Back in his day, the T. rex could clear a scene just by eyeing it. He wasn’t the most well-received among his peers; get cornered by that monster, they knew, and you were plain out of luck. Chance encounters with the tyrant lizard king were to be avoided at all costs – nothing good could ever come of that.
What a difference 66 million years can make.
Now Mr. Popularity, the life of the party, the T. rex draws a crowd wherever he goes these days. People come to him.
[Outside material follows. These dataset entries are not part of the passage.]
lemma pvOLE_trans {a b c : Option Int} (h1 : pvOLE a b) (h2 : pvOLE b c) : pvOLE a c := by
  intro x hx
  obtain ⟨y, hy, hyx⟩ := h2 x hx
  obtain ⟨z, hz, hzy⟩ := h1 y hy
  exact ⟨z, hz, le_trans hzy hyx⟩

-- one relaxation pass only improves distances (pointwise, length preserved)
def pvStepD (d d' : List (Option Int)) : Prop :=
  d'.length = d.length ∧ ∀ i : Nat, pvOLE (d'.getD i none) (d.getD i none)

lemma pvStepD_refl (d : List (Option Int)) : pvStepD d d := ⟨rfl, fun _ => pvOLE_refl _⟩

lemma pvStepD_trans {d1 d2 d3 : List (Option Int)} (h1 : pvStepD d1 d2) (h2 : pvStepD d2 d3) :
    pvStepD d1 d3 := ⟨h2.1.trans h1.1, fun i => pvOLE_trans (h2.2 i) (h1.2 i)⟩

lemma pvGetD_set_self' {α : Type} {d : List α} {i : Nat} (dflt v : α) (h : i < d.length) :
    (d.set i v).getD i dflt = v := by
  rw [List.getD_eq_getElem?_getD, List.getElem?_set_self h]; rfl

lemma pvGetD_set_ne' {α : Type} {d : List α} {i j : Nat} (dflt v : α) (h : i ≠ j) :
    (d.set i v).getD j dflt = d.getD j dflt := by
  rw [List.getD_eq_getElem?_getD, List.getElem?_set_ne h, ← List.getD_eq_getElem?_getD]

lemma pvGetD_set_self {d : List (Option Int)} {i : Nat} (v : Option Int) (h : i < d.length) :
    (d.set i v).getD i none = v := pvGetD_set_self' none v h

lemma pvGetD_set_ne {d : List (Option Int)} {i j : Nat} (v : Option Int) (h : i ≠ j) :
    (d.set i v).getD j none = d.getD j none := pvGetD_set_ne' none v h

lemma pvStepD_set {d : List (Option Int)} {i : Nat} {v : Int}
    (h : pvLtInf v (d.getD i none) = true) : pvStepD d (d.set i (some v)) := by
  refine ⟨List.length_set .., fun j => ?_⟩
  by_cases hij : i = j
  · subst hij
    by_cases hl : i < d.length
    · rw [pvGetD_set_self _ hl]
      intro c hc
      rw [hc] at h
      exact ⟨v, rfl, le_of_lt (by simpa [pvLtInf] using h)⟩
    · rw [List.set_eq_of_length_le (le_of_not_gt hl)]; exact pvOLE_refl _
  · rw [pvGetD_set_ne _ hij]; exact pvOLE_refl _

-- termination measure: each improvement strictly shrinks pvWt at one index
def pvWt (L : Int) (o : Option Int) : Nat :=
  match o with
  | none => L.toNat + 2
  | some c => c.toNat + 1

def pvPhi (L : Int) (d : List (Option Int)) : Nat := (d.map (pvWt L)).sum

lemma pvPhi_set (L : Int) (d : List (Option Int)) : ∀ (i : Nat) (v : Option Int), i < d.length →
    pvPhi L (d.set i v) + pvWt L (d.getD i none) = pvPhi L d + pvWt L v := by
  induction d with
  | nil => intro i v h; simp at h
  | cons a d ih =>
    intro i v h
    cases i with
    | zero => simp [pvPhi]; omega
    | succ n =>
      have := ih n v (by simpa using h)
      simp only [List.set_cons_succ, pvPhi, List.map_cons, List.sum_cons, List.getD_cons_succ]
      simp only [pvPhi] at this
      omega

-- graph well-formedness produced by pvBuildGraph under Pre_: each stored id is in [-N, N) and its
-- gas_stations lookup (Python wraparound) agrees with the lookup at its cell
def pvGood (N : Int) (gs : List Int) (g : List (List (Int × Int))) : Prop :=
  (g.length : Int) = N ∧ ∀ l ∈ g, ∀ e ∈ l, -N ≤ (e : Int × Int).1 ∧ e.1 < N ∧ 0 ≤ e.2 ∧
    PySem.List.pyGetD gs e.1 0 = gs.getD (pvIdx N e.1) 0

lemma pvRow_mem {g : List (List (Int × Int))} {i : Nat} (h : i < g.length) : g.getD i [] ∈ g := by
  rw [List.getD_eq_getElem _ _ h]; exact List.getElem_mem h

lemma pvRow_good {N : Int} {gs : List Int} {g : List (List (Int × Int))} (hg : pvGood N gs g)
    (i : Nat) : ∀ e ∈ g.getD i [], -N ≤ (e : Int × Int).1 ∧ e.1 < N ∧ 0 ≤ e.2 ∧
      PySem.List.pyGetD gs e.1 0 = gs.getD (pvIdx N e.1) 0 := by
  intro e he
  by_cases hi : i < g.length
  · exact hg.2 _ (pvRow_mem hi) e he
  · rw [List.getD_eq_default _ _ (le_of_not_gt hi)] at he
    cases he

lemma pvGood_addEdge {N : Int} {gs : List Int} {g : List (List (Int × Int))} (hg : pvGood N gs g)
    {a b w : Int} (ha0 : -N ≤ a) (haN : a < N) (hb0 : -N ≤ b) (hbN : b < N) (hw : 0 ≤ w)
    (hbg : PySem.List.pyGetD gs b 0 = gs.getD (pvIdx N b) 0) :
    pvGood N gs (PySem.List.pySetD g a (PySem.List.pyGetD g a [] ++ [(b, w)])) := by
  rw [pvPySetD_eq g _ N a hg.1 ha0 haN, pvPyGetD_eq g [] N a hg.1 ha0 haN]
  have hglen := hg.1
  have hlt : pvIdx N a < g.length := by
    have := pvIdx_lt ha0 haN
    omega
  refine ⟨by simp [hg.1], ?_⟩
  intro l hl e he
  rcases List.mem_or_eq_of_mem_set hl with h | h
  · exact hg.2 l h e he
  · subst h
    rcases List.mem_append.1 he with h | h
    · exact hg.2 _ (pvRow_mem hlt) e h
    · simp only [List.mem_singleton] at h
      subst h
      exact ⟨hb0, hbN, hw, hbg⟩

lemma pvBuild_aux {N : Int} {gs : List Int} : ∀ (rs : List (Int × Int × Int)) (g : List (List (Int × Int))),
    pvGood N gs g →
    (∀ r ∈ rs, (1 - N ≤ r.1 ∧ r.1 ≤ N ∧ 1 - N ≤ r.2.1 ∧ r.2.1 ≤ N ∧ 0 ≤ r.2.2) ∧
      PySem.List.pyGetD gs (r.1 - 1) 0 = gs.getD (pvIdx N (r.1 - 1)) 0 ∧
      PySem.List.pyGetD gs (r.2.1 - 1) 0 = gs.getD (pvIdx N (r.2.1 - 1)) 0) →
    pvGood N gs (rs.foldl (fun g r =>
      let g1 := PySem.List.pySetD g (r.1 - 1) (PySem.List.pyGetD g (r.1 - 1) [] ++ [(r.2.1 - 1, r.2.2)])
      PySem.List.pySetD g1 (r.2.1 - 1) (PySem.List.pyGetD g1 (r.2.1 - 1) [] ++ [(r.1 - 1, r.2.2)])) g) := by
  intro rs
  induction rs with
  | nil => intro g hg _; exact hg
  | cons r rs ih =>
    intro g hg h
    obtain ⟨⟨hb1, hb2, hb3, hb4, hb5⟩, hg1, hg2⟩ := h r (List.mem_cons_self ..)
    rw [List.foldl_cons]
    refine ih _ ?_ (fun x hx => h x (List.mem_cons_of_mem _ hx))
    exact pvGood_addEdge
      (pvGood_addEdge hg (by omega) (by omega) (by omega) (by omega) (by omega) hg2)
      (by omega) (by omega) (by omega) (by omega) (by omega) hg1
Museums and educational centers don’t just welcome him, they vie for him, hunt him down.
And that’s exactly what Phil Manning, paleontology professor and newly appointed director of the College’s Mace Brown Natural History Museum, and his wife, Victoria Egerton, adjunct faculty member of the geology department, did to get the 13-foot-tall, 41-foot-long cast of “Bucky,” an adolescent T. rex, mounted in the Sciences and Mathematics Building’s atrium for all of 2016.
On loan from the Children’s Museum of Indianapolis – which the College is working with on various outreach, research and teaching projects, including expeditions to Wyoming and South Dakota – Bucky is a welcome addition to campus and is attracting the attention and imaginations of schoolchildren, CofC students and adults alike.
Indeed, if it was hospitality the T. rex was after, he’s found it at the College.